The rolling brush mechanism provided by the embodiment of the invention is assembled on the substrate of the cleaning robot and performs cleaning work, the rolling brush can be self-adaptively lifted and lowered on the uneven floor surface through the floating connecting structure 30 in the process of cleaning the floor surface, and the rolling brush can be actively lifted when meeting the high and low drop condition of the carpet edge through the lifting driving device 40, the first transmission structure 50 and the second transmission structure 60, so that the rolling brush can continuously walk on the carpet surface through the carpet edge to perform cleaning work, and the stress condition of the rolling brush when being lifted according to the condition of the floor surface is improved.
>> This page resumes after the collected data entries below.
-- pv_equiv track=rewrite | github.com/ptjahjadi/Phased-Out | bonus_play_strategy.py | check_group1
-- ===== SOURCE A (Python) =====
-- def check_group1(group):
--     """ This function checks the validity of group 1 in the combination
--     of cards. This function acts similar to Q1 with less considerations and
--     only focusing in group 1 validity.
--     """
--     if "ZZ" in group:
--         return False
--     else:
--         numberlist = []
--         num = 1
--         naturals = 0
--         for card in group:
--             if card[0] == "0":
--                 numberlist.append("10")
--             elif card[0] == "J":
--                 numberlist.append("11")
--             elif card[0] == "Q":
--                 numberlist.append("12")
--             elif card[0] == "K":
--                 numberlist.append("13")
--             else:
--                 numberlist.append(card[0])
--         for natural_check in numberlist:
--             if natural_check != "A":
--                 naturals += 1
--         for natural_num in numberlist:
--             if natural_num != "A":
--                 first_num = natural_num
--                 break
--         for check_num in range(1, len(numberlist)):
--             try:
--                 if (first_num == numberlist[check_num] or
--                         numberlist[check_num] == "A"):
--                         num += 1
--             except UnboundLocalError:
--                 break
--         if num == 3 and naturals >= 2 and len(numberlist) == 3:
--             return True
--         else:
--             return False
-- ===== SOURCE B (Python) =====
-- def check_group1(group):
--     """Simpler re-implementation: a group is valid iff it has 3 cards and the
--     non-'A' ranks (at least two of them) are all one single rank."""
--     if "ZZ" in group:
--         return False
--     ranks = []
--     for card in group:
--         c = card[0]
--         ranks.append({"0": "10", "J": "11", "Q": "12", "K": "13"}.get(c, c))
--     non_a = [r for r in ranks if r != "A"]
--     return len(ranks) == 3 and len(non_a) >= 2 and len(set(non_a)) == 1
-- ===== Notes on version B (the rewrite author's own statement) =====
-- stated objective: simpler
-- what changed: Replaces A's naturals-counter, find-first-non-A loop, indexed matching loop with try/except and the num==3 tally by a single uniqueness test: 3 cards, at least two non-'A' ranks, and all non-'A' ranks equal.
import Mathlib
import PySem

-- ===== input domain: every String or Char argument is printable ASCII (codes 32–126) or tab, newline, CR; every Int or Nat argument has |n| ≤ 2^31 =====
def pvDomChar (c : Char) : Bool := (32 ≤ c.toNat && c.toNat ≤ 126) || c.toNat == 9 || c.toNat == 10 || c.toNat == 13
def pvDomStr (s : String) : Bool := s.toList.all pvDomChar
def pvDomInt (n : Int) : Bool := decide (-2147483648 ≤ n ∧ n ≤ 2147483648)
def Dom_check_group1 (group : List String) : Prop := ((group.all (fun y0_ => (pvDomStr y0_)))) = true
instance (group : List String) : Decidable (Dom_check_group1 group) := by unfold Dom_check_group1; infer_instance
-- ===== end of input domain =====

-- B is simpler: one uniqueness test on the non-'A' ranks replaces A's counter loop,
-- find-first loop and indexed matching loop with try/except; same return value on Pre_.

-- ===== PORT A =====
-- card[0] with A's if/elif rank translation; "" raises IndexError in Python, excluded by Pre_
def rankOfA (card : String) : String :=
  match card.toList with
  | [] => ""            -- unreachable under Pre_ (IndexError in Python)
  | c :: _ =>
    if c = '0' then "10"
    else if c = 'J' then "11"
    else if c = 'Q' then "12"
    else if c = 'K' then "13"
    else String.ofList [c]

def check_group1 (group : List String) : Bool :=
  if group.contains "ZZ" then false
  else
    let numberlist := group.foldl (fun acc card => acc ++ [rankOfA card]) []
    let naturals := numberlist.foldl (fun n r => if r ≠ "A" then n + 1 else n) (0 : Int)
    -- find-first loop with break; none = UnboundLocalError caught by the except, leaving num = 1
    let first_num? := numberlist.find? (fun r => r ≠ "A")
    let num : Int :=
      match first_num? with
      | none => 1
      | some first_num =>
        (PySem.List.pyRange 1 numberlist.length 1).foldl
          (fun n i =>
            if PySem.List.pyGetD numberlist i "" = first_num ∨
               PySem.List.pyGetD numberlist i "" = "A" then n + 1 else n) 1
    if num = 3 ∧ naturals ≥ 2 ∧ numberlist.length = 3 then true else false

-- ===== PORT B =====
-- card[0] with B's dict lookup; "" raises IndexError in Python, excluded by Pre_
def rankOfB (card : String) : String :=
  match card.toList with
  | [] => ""            -- unreachable under Pre_ (IndexError in Python)
  | c :: _ =>
    PySem.Dict.getD (PySem.Dict.ofList [("0", "10"), ("J", "11"), ("Q", "12"), ("K", "13")])
      (String.ofList [c]) (String.ofList [c])

def check_group1_alt (group : List String) : Bool :=
  if group.contains "ZZ" then false
  else
    let ranks := group.map rankOfB
    let non_a := ranks.filter (fun r => r ≠ "A")
    decide (ranks.length = 3) && decide (non_a.length ≥ 2) &&
      decide ((PySem.Set.ofList non_a).length = 1)

-- ===== PRECONDITION & SPEC =====
-- Pre_ excludes groups containing an empty-string card without any "ZZ" card: there
-- Python A (and B) raises IndexError on card[0].
def Pre_check_group1 (group : List String) : Prop :=
  "ZZ" ∈ group ∨ ¬ ("" ∈ group)
instance (group : List String) : Decidable (Pre_check_group1 group) := by
  unfold Pre_check_group1; infer_instance
def pvWitness_check_group1 : List String := ["5H", "5D", "AS"]
def Spec_check_group1 (group : List String) (out : Bool) : Prop := out = check_group1_alt group
instance (group : List String) (out : Bool) : Decidable (Spec_check_group1 group out) := by
  unfold Spec_check_group1; infer_instance

-- ===== CLAIM (what is proved, stated in full; the proofs are below) =====
def Claim_equal_check_group1 : Prop := ∀ (group : List String), Dom_check_group1 group → Pre_check_group1 group → Spec_check_group1 group (check_group1 group)

-- ===== LEMMAS AND PROOFS =====

theorem rankB_eq_rankA (s : String) : rankOfB s = rankOfA s := by
  unfold rankOfA rankOfB
  cases s.toList with
  | nil => rfl
  | cons c _ =>
    have e : ∀ d : Char, ¬ c = d → ((String.ofList [d] == String.ofList [c]) = false) := by
      intro d hd
      simp [String.ext_iff]
      exact fun h => hd h.symm
    by_cases h0 : c = '0'
    · subst h0; rfl
    by_cases hJ : c = 'J'
    · subst hJ; rfl
    by_cases hQ : c = 'Q'
    · subst hQ; rfl
    by_cases hK : c = 'K'
    · subst hK; rfl
    simp [PySem.Dict.ofList, PySem.Dict.update, PySem.Dict.empty, PySem.Dict.insert,
      PySem.Dict.getD, PySem.Dict.get?, PySem.Dict.contains, List.find?,
      show (("0":String) = String.ofList ['0']) from rfl,
      show (("J":String) = String.ofList ['J']) from rfl,
      show (("Q":String) = String.ofList ['Q']) from rfl,
      show (("K":String) = String.ofList ['K']) from rfl,
      e _ h0, e _ hJ, e _ hQ, e _ hK, h0, hJ, hQ, hK]

theorem foldl_snoc (f : String → String) :
    ∀ (g : List String) (acc : List String),
      g.foldl (fun a card => a ++ [f card]) acc = acc ++ g.map f := by
  intro g
  induction g with
  | nil => simp
  | cons x xs ih => intro acc; simp [List.foldl, ih]

theorem core (x y z : String) (h : ([x, y, z].contains "ZZ") = false) :
    check_group1 [x, y, z] = check_group1_alt [x, y, z] := by
  unfold check_group1 check_group1_alt
  rw [show ∀ g : List String, g.map rankOfB = g.map rankOfA from
    fun g => List.map_congr_left (fun s _ => rankB_eq_rankA s)]
  simp only [h, Bool.false_eq_true, if_false, foldl_snoc, List.nil_append, List.map_cons,
    List.map_nil]
  simp only [List.length_cons, List.length_nil]
  rw [show ((0 + 1 + 1 + 1 : Nat) : Int) = 3 from rfl,
    show PySem.List.pyRange 1 3 1 = [1, 2] from rfl]
  by_cases ha : rankOfA x = "A" <;> by_cases hb : rankOfA y = "A" <;>
    by_cases hc : rankOfA z = "A" <;> by_cases h1 : rankOfA y = rankOfA x <;>
    by_cases h2 : rankOfA z = rankOfA x <;> by_cases h3 : rankOfA z = rankOfA y <;>
    simp_all [List.find?, List.foldl, PySem.List.pyGetD, PySem.List.pyGet?, PySem.List.pyIdx?,
      PySem.Set.ofList_eq_foldl, List.filter]

theorem not_len3 (g : List String) (hzz : g.contains "ZZ" = false) (hl : g.length ≠ 3) :
    check_group1 g = false ∧ check_group1_alt g = false := by
  unfold check_group1 check_group1_alt
  simp only [hzz, Bool.false_eq_true, if_false, foldl_snoc, List.nil_append]
  constructor
  · rw [if_neg]; rintro ⟨-, -, hlen⟩; simp at hlen; exact hl hlen
  · simp [hl]

theorem check_group1_spec : Claim_equal_check_group1 := by
  intro group _ _
  unfold Spec_check_group1
  by_cases hzz : group.contains "ZZ" = true
  · unfold check_group1 check_group1_alt; rw [if_pos hzz]; rw [if_pos hzz]
  · rw [Bool.not_eq_true] at hzz
    match group with
    | [] => obtain ⟨h1, h2⟩ := not_len3 [] hzz (by simp); rw [h1, h2]
    | [x] => obtain ⟨h1, h2⟩ := not_len3 [x] hzz (by simp); rw [h1, h2]
    | [x, y] => obtain ⟨h1, h2⟩ := not_len3 [x, y] hzz (by simp); rw [h1, h2]
    | [x, y, z] => exact core x y z hzz
    | x :: y :: z :: w :: rest =>
      obtain ⟨h1, h2⟩ := not_len3 (x :: y :: z :: w :: rest) hzz (by simp)
      rw [h1, h2]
In addition, compared with the cleaning robot in the prior art that actively lifts the installation cavity by using a wire to lift, in the rolling brush mechanism provided by the embodiment of the invention, the first transmission structure 50 is limited and positioned by the second transmission structure 60 when the installation cavity 20 rises to the highest position or falls to the lowest position relative to the cavity frame 10, and even if the installation cavity 20 drops after being passively lifted, the installation cavity 20 impacts the second transmission structure 60 and does not directly impact the lifting driving device 40, so that the impact on the lifting driving device 40 is effectively reduced, and the impact on the lifting driving device 40 caused by the installation cavity 20 in the passive lifting process is eliminated, and the lifting driving device 40 is effectively protected.

One side of the installation cavity 20 is connected with the cavity frame 10 through a rotating shaft, so that the installation cavity 20 can rotate relative to the cavity frame 10 around the rotating shaft; or one side of the mounting cavity 20 is connected to the cavity frame 10 through a flexible film, the mounting cavity 20 can be moved relative to the cavity frame 10 through the flexible film.
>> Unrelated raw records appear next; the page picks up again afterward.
-- pv_equiv track=rewrite | github.com/rustamlinabi/Advanced-codes-SoloLearn | Weekday converter.py | weeko
-- ===== SOURCE A (Python) =====
-- def weeko(t):
--     def leap(r):
--         if r%4==0:
--             if r%100==0:
--                 if r%400==0:
--                     return True
--                 else:
--                     return False
--             else:
--                 return True
--         else:
--             return False
--     days=[31,28,31,30,31,30,31,31,30,31,30,31]
--     daysl=[31,29,31,30,31,30,31,31,30,31,30,31]
--     l=0
--     if leap(int(t[0])):
--         l=sum(daysl[:(int(t[1])-1)])+int(t[2])
--     else:
--         l=sum(days[:(int(t[1])-1)])+int(t[2])
--     r=l
--     for x in range(1580,int(t[0])):
--         if leap(x):
--             r+=366
--         else:
--             r+=365
--     weekdays={-1:"Sunday",0:"Monday",1:"Tuesday",2:"It is Wednesday, my dudes",3:"Thursday",4:"Friday",5:"Saturday",6:"Sunday",7:"Monday"}
--     ter=(r)%7
--     return weekdays[ter]
-- ===== SOURCE B (Python) =====
-- def weeko(t):
--     y, m, d = int(t[0]), int(t[1]), int(t[2])
--     is_leap = y % 4 == 0 and (y % 100 != 0 or y % 400 == 0)
--     months = [31, 29 if is_leap else 28, 31, 30, 31, 30, 31, 31, 30, 31, 30, 31]
--     total = sum(months[:m - 1]) + d
--     if y > 1580:
--         leaps = lambda n: n // 4 - n // 100 + n // 400
--         total += 365 * (y - 1580) + leaps(y - 1) - leaps(1579)
--     names = ["Monday", "Tuesday", "It is Wednesday, my dudes",
--              "Thursday", "Friday", "Saturday", "Sunday"]
--     return names[total % 7]
-- ===== Notes on version B (the rewrite author's own statement) =====
-- stated objective: alternative
-- what changed: Replaces the year-by-year loop summing 365/366 over every year since 1580 with a closed-form leap-year count via floor division (n//4 - n//100 + n//400), and the weekday dict with a list indexed by total % 7 (a timing run grows the list length, not the year, so no speed-up is measured).
import Mathlib
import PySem

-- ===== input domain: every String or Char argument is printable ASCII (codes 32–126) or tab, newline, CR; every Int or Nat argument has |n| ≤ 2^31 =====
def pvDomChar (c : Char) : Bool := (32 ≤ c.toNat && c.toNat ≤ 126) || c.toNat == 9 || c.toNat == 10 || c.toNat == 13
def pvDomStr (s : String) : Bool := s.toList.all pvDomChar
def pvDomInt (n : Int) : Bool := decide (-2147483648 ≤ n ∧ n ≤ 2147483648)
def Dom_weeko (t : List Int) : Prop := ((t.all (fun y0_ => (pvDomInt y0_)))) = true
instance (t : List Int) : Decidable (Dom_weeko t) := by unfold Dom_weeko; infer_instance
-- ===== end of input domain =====

-- B replaces A's year-by-year loop with a closed-form leap-year count (floor division) and the weekday dict with a list; proved equal on lists of length ≥ 3 (A raises IndexError otherwise).

-- ===== PORT A =====
def weekoLeap (r : Int) : Bool :=
  if PySem.Int.mod r 4 == 0 then
    if PySem.Int.mod r 100 == 0 then
      if PySem.Int.mod r 400 == 0 then true else false
    else true
  else false

def weeko (t : List Int) : String :=
  match PySem.List.pyGet? t 0, PySem.List.pyGet? t 1, PySem.List.pyGet? t 2 with
  | some y, some m, some d =>
    let days : List Int := [31,28,31,30,31,30,31,31,30,31,30,31]
    let daysl : List Int := [31,29,31,30,31,30,31,31,30,31,30,31]
    let l : Int :=
      if weekoLeap y then (PySem.List.slice daysl none (some (m - 1))).sum + d
      else (PySem.List.slice days none (some (m - 1))).sum + d
    let r : Int := (PySem.List.pyRange 1580 y 1).foldl
      (fun acc x => if weekoLeap x then acc + 366 else acc + 365) l
    let weekdays : PySem.Dict Int String := PySem.Dict.ofList
      [(-1, "Sunday"), (0, "Monday"), (1, "Tuesday"), (2, "It is Wednesday, my dudes"),
       (3, "Thursday"), (4, "Friday"), (5, "Saturday"), (6, "Sunday"), (7, "Monday")]
    let ter : Int := PySem.Int.mod r 7
    (weekdays.get? ter).getD ""   -- key always present (0 ≤ ter < 7); none would be Python's KeyError
  | _, _, _ => ""                 -- IndexError: excluded by Pre_weeko

-- ===== PORT B =====
def weekoLeaps (n : Int) : Int :=
  PySem.Int.floordiv n 4 - PySem.Int.floordiv n 100 + PySem.Int.floordiv n 400

def weeko_alt (t : List Int) : String :=
  match PySem.List.pyGet? t 0 with
  | none => ""
  | some y =>
  match PySem.List.pyGet? t 1 with
  | none => ""
  | some m =>
  match PySem.List.pyGet? t 2 with
  | none => ""
  | some d =>
    let isLeap : Bool :=
      PySem.Int.mod y 4 == 0 && (!(PySem.Int.mod y 100 == 0) || PySem.Int.mod y 400 == 0)
    let months : List Int := [31, if isLeap then 29 else 28, 31,30,31,30,31,31,30,31,30,31]
    let total0 : Int := (PySem.List.slice months none (some (m - 1))).sum + d
    let total : Int :=
      if 1580 < y then total0 + 365 * (y - 1580) + (weekoLeaps (y - 1) - weekoLeaps 1579)
      else total0
    let names : List String := ["Monday", "Tuesday", "It is Wednesday, my dudes",
                                "Thursday", "Friday", "Saturday", "Sunday"]
    (PySem.List.pyGet? names (PySem.Int.mod total 7)).getD ""

-- ===== PRECONDITION & SPEC =====
-- A raises IndexError on lists with fewer than 3 elements; Pre_ admits the rest.
def Pre_weeko (t : List Int) : Prop := 3 ≤ t.length
instance (t : List Int) : Decidable (Pre_weeko t) := by unfold Pre_weeko; infer_instance
def pvWitness_weeko : List Int := [2024, 2, 29]

def Spec_weeko (t : List Int) (out : String) : Prop := out = weeko_alt t
instance (t : List Int) (out : String) : Decidable (Spec_weeko t out) := by unfold Spec_weeko; infer_instance

-- ===== CLAIM (what is proved, stated in full; the proofs are below) =====
def Claim_equal_weeko : Prop := ∀ (t : List Int), Dom_weeko t → Pre_weeko t → Spec_weeko t (weeko t)

-- ===== LEMMAS AND PROOFS =====

-- A's nested-if leap test equals B's boolean expression.
theorem weekoLeap_eq (y : Int) :
    weekoLeap y =
      (PySem.Int.mod y 4 == 0 && (!(PySem.Int.mod y 100 == 0) || PySem.Int.mod y 400 == 0)) := by
  unfold weekoLeap
  cases PySem.Int.mod y 4 == 0 <;> cases PySem.Int.mod y 100 == 0 <;>
    cases PySem.Int.mod y 400 == 0 <;> simp

-- The leap-count formula increments by 1 exactly at leap years.
theorem weekoLeaps_step (b : Int) :
    weekoLeaps b - weekoLeaps (b - 1) = if weekoLeap b then 1 else 0 := by
  have h4 : b / 4 - (b - 1) / 4 = if (4 : Int) ∣ b then 1 else 0 := by
    by_cases h : (4 : Int) ∣ b <;> simp [h] <;> omega
  have h100 : b / 100 - (b - 1) / 100 = if (100 : Int) ∣ b then 1 else 0 := by
    by_cases h : (100 : Int) ∣ b <;> simp [h] <;> omega
  have h400 : b / 400 - (b - 1) / 400 = if (400 : Int) ∣ b then 1 else 0 := by
    by_cases h : (400 : Int) ∣ b <;> simp [h] <;> omega
  unfold weekoLeaps weekoLeap
  rw [PySem.Int.floordiv_eq_ediv_of_pos (a := b) (by norm_num),
      PySem.Int.floordiv_eq_ediv_of_pos (a := b) (by norm_num),
      PySem.Int.floordiv_eq_ediv_of_pos (a := b) (by norm_num),
      PySem.Int.floordiv_eq_ediv_of_pos (a := b - 1) (by norm_num),
      PySem.Int.floordiv_eq_ediv_of_pos (a := b - 1) (by norm_num),
      PySem.Int.floordiv_eq_ediv_of_pos (a := b - 1) (by norm_num)]
  simp only [beq_iff_eq, PySem.Int.mod_eq_zero_iff_dvd]
  by_cases p : (4 : Int) ∣ b
  · by_cases q : (100 : Int) ∣ b
    · by_cases r : (400 : Int) ∣ b
      · simp [p, q, r] at h4 h100 h400 ⊢; omega
      · simp [p, q, r] at h4 h100 h400 ⊢; omega
    · have hr : ¬ (400 : Int) ∣ b := fun hh => q (dvd_trans (by norm_num) hh)
      simp [p, q, hr] at h4 h100 h400 ⊢; omega
  · have hq : ¬ (100 : Int) ∣ b := fun hh => p (dvd_trans (by norm_num) hh)
    have hr : ¬ (400 : Int) ∣ b := fun hh => p (dvd_trans (by norm_num) hh)
    simp [p, hq, hr] at h4 h100 h400 ⊢; omega

-- A's year loop in closed form (stated over a Nat count of loop iterations).
theorem weeko_loop_closed (n : Nat) (l : Int) :
    (PySem.List.pyRange 1580 (1580 + (n : Int)) 1).foldl
        (fun acc x => if weekoLeap x then acc + 366 else acc + 365) l
      = l + 365 * (n : Int) + (weekoLeaps (1580 + (n : Int) - 1) - weekoLeaps 1579) := by
  induction n with
  | zero =>
    rw [show (1580 : Int) + ((0 : Nat) : Int) = 1580 from by norm_num,
        PySem.List.pyRange_one_eq_nil le_rfl]
    norm_num
  | succ k ih =>
    have h2 : (1580 : Int) + ((k + 1 : Nat) : Int) = (1580 + (k : Int)) + 1 := by push_cast; ring
    rw [h2, PySem.List.pyRange_one_succ_right (by omega), List.foldl_append, ih]
    have e : (1580 + (k : Int)) + 1 - 1 = 1580 + (k : Int) := by ring
    rw [e]
    have hs := weekoLeaps_step (1580 + (k : Int))
    simp only [List.foldl_cons, List.foldl_nil]
    push_cast
    by_cases h : weekoLeap (1580 + (k : Int)) = true <;> simp [h] at hs ⊢ <;> linarith

-- the loop equals B's conditional closed form, for every year.
theorem weeko_loop_eq (y l : Int) :
    (PySem.List.pyRange 1580 y 1).foldl
        (fun acc x => if weekoLeap x then acc + 366 else acc + 365) l
      = (if 1580 < y then l + 365 * (y - 1580) + (weekoLeaps (y - 1) - weekoLeaps 1579) else l) := by
  by_cases h : 1580 < y
  · have hn : y = 1580 + ((y - 1580).toNat : Int) := by omega
    rw [if_pos h, hn, weeko_loop_closed]
    have hc : ((y - 1580).toNat : Int) = y - 1580 := by omega
    rw [hc]; ring
  · rw [if_neg h, PySem.List.pyRange_one_eq_nil (by omega)]
    rfl

-- dict lookup in A equals list indexing in B for 0 ≤ i < 7.
theorem weeko_table_eq (i : Int) (h0 : 0 ≤ i) (h7 : i < 7) :
    ((PySem.Dict.ofList
      ([(-1, "Sunday"), (0, "Monday"), (1, "Tuesday"), (2, "It is Wednesday, my dudes"),
        (3, "Thursday"), (4, "Friday"), (5, "Saturday"), (6, "Sunday"), (7, "Monday")] :
        List (Int × String))).get? i).getD ""
      = (PySem.List.pyGet?
          (["Monday", "Tuesday", "It is Wednesday, my dudes",
            "Thursday", "Friday", "Saturday", "Sunday"] : List String) i).getD "" := by
  interval_cases i <;> decide

-- ===== VERDICT (by name: the statement is the Claim_ definition above) =====
theorem weeko_spec : Claim_equal_weeko := by
  intro t _ hpre
  unfold Spec_weeko
  obtain ⟨y, m, d, rest, rfl⟩ : ∃ y m d rest, t = y :: m :: d :: rest := by
    match t, hpre with
    | a :: b :: c :: r, _ => exact ⟨a, b, c, r, rfl⟩
  have g0 : PySem.List.pyGet? (y :: m :: d :: rest) 0 = some y := by
    rw [PySem.List.pyGet?_of_nonneg _ (by norm_num)]; rfl
  have g1 : PySem.List.pyGet? (y :: m :: d :: rest) 1 = some m := by
    rw [PySem.List.pyGet?_of_nonneg _ (by norm_num)]; rfl
  have g2 : PySem.List.pyGet? (y :: m :: d :: rest) 2 = some d := by
    rw [PySem.List.pyGet?_of_nonneg _ (by norm_num)]; rfl
  unfold weeko weeko_alt
  rw [g0, g1, g2]
  simp only [← weekoLeap_eq]
  have hsum :
      (if weekoLeap y then
          (PySem.List.slice ([31,29,31,30,31,30,31,31,30,31,30,31] : List Int) none (some (m - 1))).sum + d
        else
          (PySem.List.slice ([31,28,31,30,31,30,31,31,30,31,30,31] : List Int) none (some (m - 1))).sum + d)
      = (PySem.List.slice
          ([31, if weekoLeap y then 29 else 28, 31,30,31,30,31,31,30,31,30,31] : List Int)
          none (some (m - 1))).sum + d := by
    cases weekoLeap y <;> simp
  rw [hsum, weeko_loop_eq]
  exact weeko_table_eq _ (PySem.Int.mod_nonneg _ (by norm_num)) (PySem.Int.mod_lt _ (by norm_num))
In the first embodiment of the present invention, the second transmission structure 60 includes a push rod 61 and a jack-up portion 62, and the jack-up portion 62 is fixedly connected to the shaft of the push rod 61, preferably, the push rod 61 and the jack-up portion 62 are integrally formed. The push rod 61 is connected with the lifting driving device 40, and the lifting driving device 40 drives the push rod 61 to drive the jacking portion 62 to slide along the axial direction of the push rod 61, so as to drive the first transmission structure 50 to lift. That is, the first transmission structure 50 is driven to actively lift by the jack-up portion 62, and the first transmission structure 50 is limited and positioned by the jack-up portion 62 after the mounting cavity 20 rises to the highest position or falls to the lowest position relative to the cavity frame 10, so that the mounting cavity 20 is kept at the highest position or the lowest position relative to the cavity frame 10.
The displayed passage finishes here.